What Is Hemophilia
Hemophilia is a genetic disorder that impairs the blood's ability to clot, leading to excessive bleeding from even minor injuries. It is caused by a deficiency or absence of specific clotting factors, which are proteins essential for blood clotting. Hemophilia is usually inherited and predominantly affects males. The condition can vary in severity, with some individuals experiencing frequent spontaneous bleeding episodes, while others may only bleed excessively after significant trauma or surgery. Without proper treatment, hemophilia can lead to serious health complications, including joint damage, severe pain, and potentially life-threatening internal bleeding.
Types Of Hemophilia
Hemophilia is classified into two main types: Hemophilia A and Hemophilia B. Both types are characterized by a deficiency in specific clotting factors that are essential for blood to clot properly. Understanding the distinctions and specifics of each type is crucial for effective diagnosis and treatment.
Outcomes And Treatment
The effects of hemophilia can range from mild to very serious. People with severe hemophilia may have frequent and long-lasting bleeding episodes, which can damage joints and cause chronic pain and disability. Bleeding inside the body, especially in vital organs like the brain, can be life-threatening if not treated quickly.

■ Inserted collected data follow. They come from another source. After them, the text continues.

-- pv_equiv track=rewrite | github.com/cometadata/funding-metadata-enrichment | extract-funding-from-full-text/markdown_healer.py | _trim_blank_runs
-- ===== SOURCE A (Python) =====
-- from typing import List, Optional, Tuple
--
-- def _trim_blank_runs(lines: List[str]) -> List[str]:
--     trimmed: List[str] = []
--     blank_run = 0
--
--     for line in lines:
--         stripped = line.strip()
--         if stripped:
--             blank_run = 0
--             trimmed.append(line)
--         else:
--             blank_run += 1
--             if blank_run <= 2:
--                 trimmed.append('')
--
--     while trimmed and not trimmed[0]:
--         trimmed.pop(0)
--     while trimmed and not trimmed[-1]:
--         trimmed.pop()
--
--     return trimmed
-- ===== SOURCE B (Python) =====
-- from itertools import dropwhile
-- from typing import List
--
-- def _trim_blank_runs(lines: List[str]) -> List[str]:
--     # Stateless stencil: normalize blanks to '', then keep each line based only on
--     # itself and the two shifted copies of the normalized list (a line is dropped
--     # exactly when it and its two predecessors are all blank), then trim both ends.
--     norm = ['' if not line.strip() else line for line in lines]
--     kept = [cur for cur, prev1, prev2 in zip(norm, ['x'] + norm, ['x', 'x'] + norm)
--             if cur or prev1 or prev2]
--     kept = list(dropwhile(lambda s: not s, kept))
--     kept.reverse()
--     kept = list(dropwhile(lambda s: not s, kept))
--     kept.reverse()
--     return kept
-- ===== Notes on version B (the rewrite author's own statement) =====
-- stated objective: alternative
-- what changed: Replaces A's stateful single pass (running blank_run counter plus edge pop-loops) with a stateless stencil: normalize blanks to '', zip the list with its two shifted copies and keep a line iff it or one of its two predecessors is non-blank, then dropwhile blanks from both ends.
import Mathlib
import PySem

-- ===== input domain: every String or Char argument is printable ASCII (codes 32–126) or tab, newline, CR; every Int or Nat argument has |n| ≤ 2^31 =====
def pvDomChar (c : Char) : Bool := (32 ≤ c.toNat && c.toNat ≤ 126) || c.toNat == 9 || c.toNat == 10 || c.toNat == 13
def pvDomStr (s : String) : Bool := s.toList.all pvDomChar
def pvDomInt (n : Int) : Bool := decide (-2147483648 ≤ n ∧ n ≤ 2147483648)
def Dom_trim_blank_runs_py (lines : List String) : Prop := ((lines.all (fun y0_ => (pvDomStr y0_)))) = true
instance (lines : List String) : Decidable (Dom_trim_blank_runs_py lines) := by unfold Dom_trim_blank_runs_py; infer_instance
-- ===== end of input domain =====

-- B replaces A's stateful counter scan and edge while/pop loops by a stateless
-- stencil filter over the normalized list zipped with its two shifted copies,
-- plus dropwhile from both ends: alternative decomposition, same cost.

-- ===== PORT A =====
-- A's for-loop over the state (trimmed, blank_run)
def trimStepA (st : List String × Int) (line : String) : List String × Int :=
  let stripped := PySem.Str.strip line
  if stripped ≠ "" then (st.1 ++ [line], 0)
  else
    let br := st.2 + 1
    (if br ≤ 2 then st.1 ++ [""] else st.1, br)

-- A's `while trimmed and not trimmed[0]: trimmed.pop(0)`
def pyPopFrontBlanks : List String → List String
  | [] => []
  | x :: xs => if x == "" then pyPopFrontBlanks xs else x :: xs

-- A's `while trimmed and not trimmed[-1]: trimmed.pop()`
def pyPopBackBlanks : List String → List String
  | [] => []
  | x :: xs =>
    match pyPopBackBlanks xs with
    | [] => if x == "" then [] else [x]
    | ys => x :: ys

def trim_blank_runs_py (lines : List String) : List String :=
  let trimmed := (lines.foldl trimStepA ([], 0)).1
  let trimmed := pyPopFrontBlanks trimmed
  pyPopBackBlanks trimmed

-- ===== PORT B =====
-- `'' if not line.strip() else line`
def normLine (line : String) : String :=
  if PySem.Str.strip line == "" then "" else line

def trim_blank_runs_py_alt (lines : List String) : List String :=
  let norm := lines.map normLine
  -- zip(norm, ['x'] + norm, ['x','x'] + norm), keep cur when any of the three is truthy
  let kept := ((norm.zip (("x" :: norm).zip ("x" :: "x" :: norm))).filter
      (fun t => (t.1 != "") || (t.2.1 != "") || (t.2.2 != ""))).map (·.1)
  let kept := kept.dropWhile (· == "")
  let kept := (kept.reverse.dropWhile (· == "")).reverse
  kept

-- ===== PRECONDITION & SPEC =====
def Spec_trim_blank_runs_py (lines : List String) (out : List String) : Prop := out = trim_blank_runs_py_alt lines
instance (lines : List String) (out : List String) : Decidable (Spec_trim_blank_runs_py lines out) := by unfold Spec_trim_blank_runs_py; infer_instance

-- ===== CLAIM (what is proved, stated in full; the proofs are below) =====
def Claim_equal_trim_blank_runs_py : Prop := ∀ (lines : List String), Dom_trim_blank_runs_py lines → Spec_trim_blank_runs_py lines (trim_blank_runs_py lines)

-- ===== LEMMAS AND PROOFS =====

-- A's loop, rephrased as tail recursion on the remaining lines
def tailA : List String → Int → List String
  | [], _ => []
  | l :: ls, br =>
    if PySem.Str.strip l ≠ "" then l :: tailA ls 0
    else (if br + 1 ≤ 2 then [""] else []) ++ tailA ls (br + 1)

theorem foldl_trimStepA (xs : List String) : ∀ (acc : List String) (br : Int),
    (xs.foldl trimStepA (acc, br)).1 = acc ++ tailA xs br := by
  induction xs with
  | nil => intro acc br; simp [tailA]
  | cons l ls ih =>
    intro acc br
    simp only [List.foldl_cons, trimStepA, tailA]
    by_cases h : PySem.Str.strip l = ""
    · simp only [h, ite_not, reduceIte]
      by_cases h2 : br + 1 ≤ 2 <;> simp [h2, ih]
    · simp [h, ih]

-- B's stencil filter, rephrased as recursion carrying the two previous normalized lines
def cappedAux : String → String → List String → List String
  | _, _, [] => []
  | p2, p1, x :: xs =>
    (if x ≠ "" ∨ p1 ≠ "" ∨ p2 ≠ "" then [x] else []) ++ cappedAux p1 x xs

theorem zip_filter_eq_cappedAux (ns : List String) : ∀ (p1 p2 : String),
    ((ns.zip ((p1 :: ns).zip (p2 :: p1 :: ns))).filter
      (fun t => (t.1 != "") || (t.2.1 != "") || (t.2.2 != ""))).map (·.1)
      = cappedAux p2 p1 ns := by
  induction ns with
  | nil => intro p1 p2; rfl
  | cons x xs ih =>
    intro p1 p2
    simp only [List.zip_cons_cons, List.filter_cons, cappedAux]
    by_cases h : x ≠ "" ∨ p1 ≠ "" ∨ p2 ≠ ""
    · have hb : ((x != "") || (p1 != "") || (p2 != "")) = true := by
        rcases h with h | h | h <;> simp [h]
      have ih' := ih x p1
      simp only [List.zip_cons_cons] at ih'
      simp [hb, h, ih']
    · have h' : x = "" ∧ p1 = "" ∧ p2 = "" := by
        by_contra hc
        apply h
        by_cases h1 : x = "" <;> by_cases h2 : p1 = "" <;> by_cases h3 : p2 = "" <;>
          simp_all
      have hb : ((x != "") || (p1 != "") || (p2 != "")) = false := by
        simp [h'.1, h'.2.1, h'.2.2]
      have ih' := ih x p1
      simp only [List.zip_cons_cons] at ih'
      simp [hb, h, ih']

-- the counter/stencil correspondence: br = 0 ↔ p1 nonblank, br ≤ 1 ↔ p1 or p2 nonblank
theorem tailA_eq_cappedAux (xs : List String) : ∀ (br : Int) (p1 p2 : String),
    0 ≤ br → (br ≤ 0 ↔ p1 ≠ "") → (br ≤ 1 ↔ (p1 ≠ "" ∨ p2 ≠ "")) →
    tailA xs br = cappedAux p2 p1 (xs.map normLine) := by
  induction xs with
  | nil => intro br p1 p2 _ _ _; rfl
  | cons l ls ih =>
    intro br p1 p2 hbr h0 h1
    simp only [List.map_cons, tailA, cappedAux]
    by_cases hl : PySem.Str.strip l = ""
    · have hn : normLine l = "" := by simp [normLine, hl]
      rw [if_neg (by simpa using hl), hn]
      by_cases h2 : br + 1 ≤ 2
      · rw [if_pos h2]
        have hkeep : ("" : String) ≠ "" ∨ p1 ≠ "" ∨ p2 ≠ "" := by
          rcases (h1.1 (by omega)) with h | h
          · exact Or.inr (Or.inl h)
          · exact Or.inr (Or.inr h)
        rw [if_pos hkeep]
        have := ih (br + 1) "" p1 (by omega)
          (by constructor <;> intro h <;> [omega; exact absurd rfl h])
          (by constructor
              · intro h; exact Or.inr (h0.1 (by omega))
              · rintro (h | h); · exact absurd rfl h
                · have := h0.2 h; omega)
        simpa using this
      · rw [if_neg h2]
        have hp1 : p1 = "" := by
          by_contra hc; have := h0.2 hc; omega
        have hp2 : p2 = "" := by
          by_contra hc
          have := h1.2 (Or.inr hc); omega
        rw [if_neg (by push Not; exact ⟨rfl, hp1, hp2⟩)]
        have := ih (br + 1) "" p1 (by omega)
          (by constructor <;> intro h <;> [omega; exact absurd rfl h])
          (by constructor
              · intro h; omega
              · rintro (h | h); · exact absurd rfl h
                · exact absurd hp1 h)
        simpa using this
    · have hn : normLine l = l := by simp [normLine, hl]
      have hlne : l ≠ "" := by
        intro h; subst h; exact hl (by decide)
      rw [if_pos (by simpa using hl), hn, if_pos (Or.inl hlne)]
      have := ih 0 l p1 le_rfl
        (by simp [hlne]) (by simp [hlne])
      simpa using this

-- front trimming: A's pop(0) loop is dropWhile
theorem pyPopFrontBlanks_eq_dropWhile (xs : List String) :
    pyPopFrontBlanks xs = xs.dropWhile (· == "") := by
  induction xs with
  | nil => rfl
  | cons x xs ih =>
    simp only [pyPopFrontBlanks, List.dropWhile_cons]
    by_cases h : x = "" <;> simp [h, ih]

-- back trimming: A's pop() loop is reverse ∘ dropWhile ∘ reverse
theorem pyPopBackBlanks_eq (xs : List String) :
    pyPopBackBlanks xs = (xs.reverse.dropWhile (· == "")).reverse := by
  induction xs with
  | nil => rfl
  | cons x xs ih =>
    simp only [pyPopBackBlanks, ih, List.reverse_cons, List.dropWhile_append]
    by_cases he : (List.dropWhile (· == "") xs.reverse).isEmpty
    · have hnil : List.dropWhile (fun x => x == "") xs.reverse = [] := by
        simpa [List.isEmpty_iff] using he
      rw [hnil]
      by_cases hx : x = ""
      · simp [hx, List.dropWhile]
      · have hxb : (x == "") = false := by simpa using hx
        simp [hxb, List.dropWhile]
    · have hne : List.dropWhile (fun x => x == "") xs.reverse ≠ [] := by
        simpa [List.isEmpty_iff] using he
      simp only [he, Bool.false_eq_true, if_false]
      cases hl : (List.dropWhile (fun x => x == "") xs.reverse).reverse with
      | nil => exact absurd (by simpa using hl) hne
      | cons y ys => simp [← hl]

-- ===== VERDICT (by name: the statement is the Claim_ definition above) =====
theorem trim_blank_runs_py_spec : Claim_equal_trim_blank_runs_py := by
  intro lines _
  unfold Spec_trim_blank_runs_py trim_blank_runs_py trim_blank_runs_py_alt
  dsimp only
  rw [foldl_trimStepA, List.nil_append,
    tailA_eq_cappedAux lines 0 "x" "x" le_rfl (by simp) (by simp),
    ← zip_filter_eq_cappedAux, pyPopFrontBlanks_eq_dropWhile, pyPopBackBlanks_eq]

The main treatment for hemophilia is to give the person the clotting factors that are missing. These are special proteins that help blood to clot. These clotting factors are usually given through an injection into a vein. Some people get these injections regularly to prevent bleeding, while others get them only when they start bleeding.
The average cost of treatment for a hemophilia patient is approximately Rs. 20,000 per month over the course of their lifetime. These expenses can escalate significantly in the event of medical complications.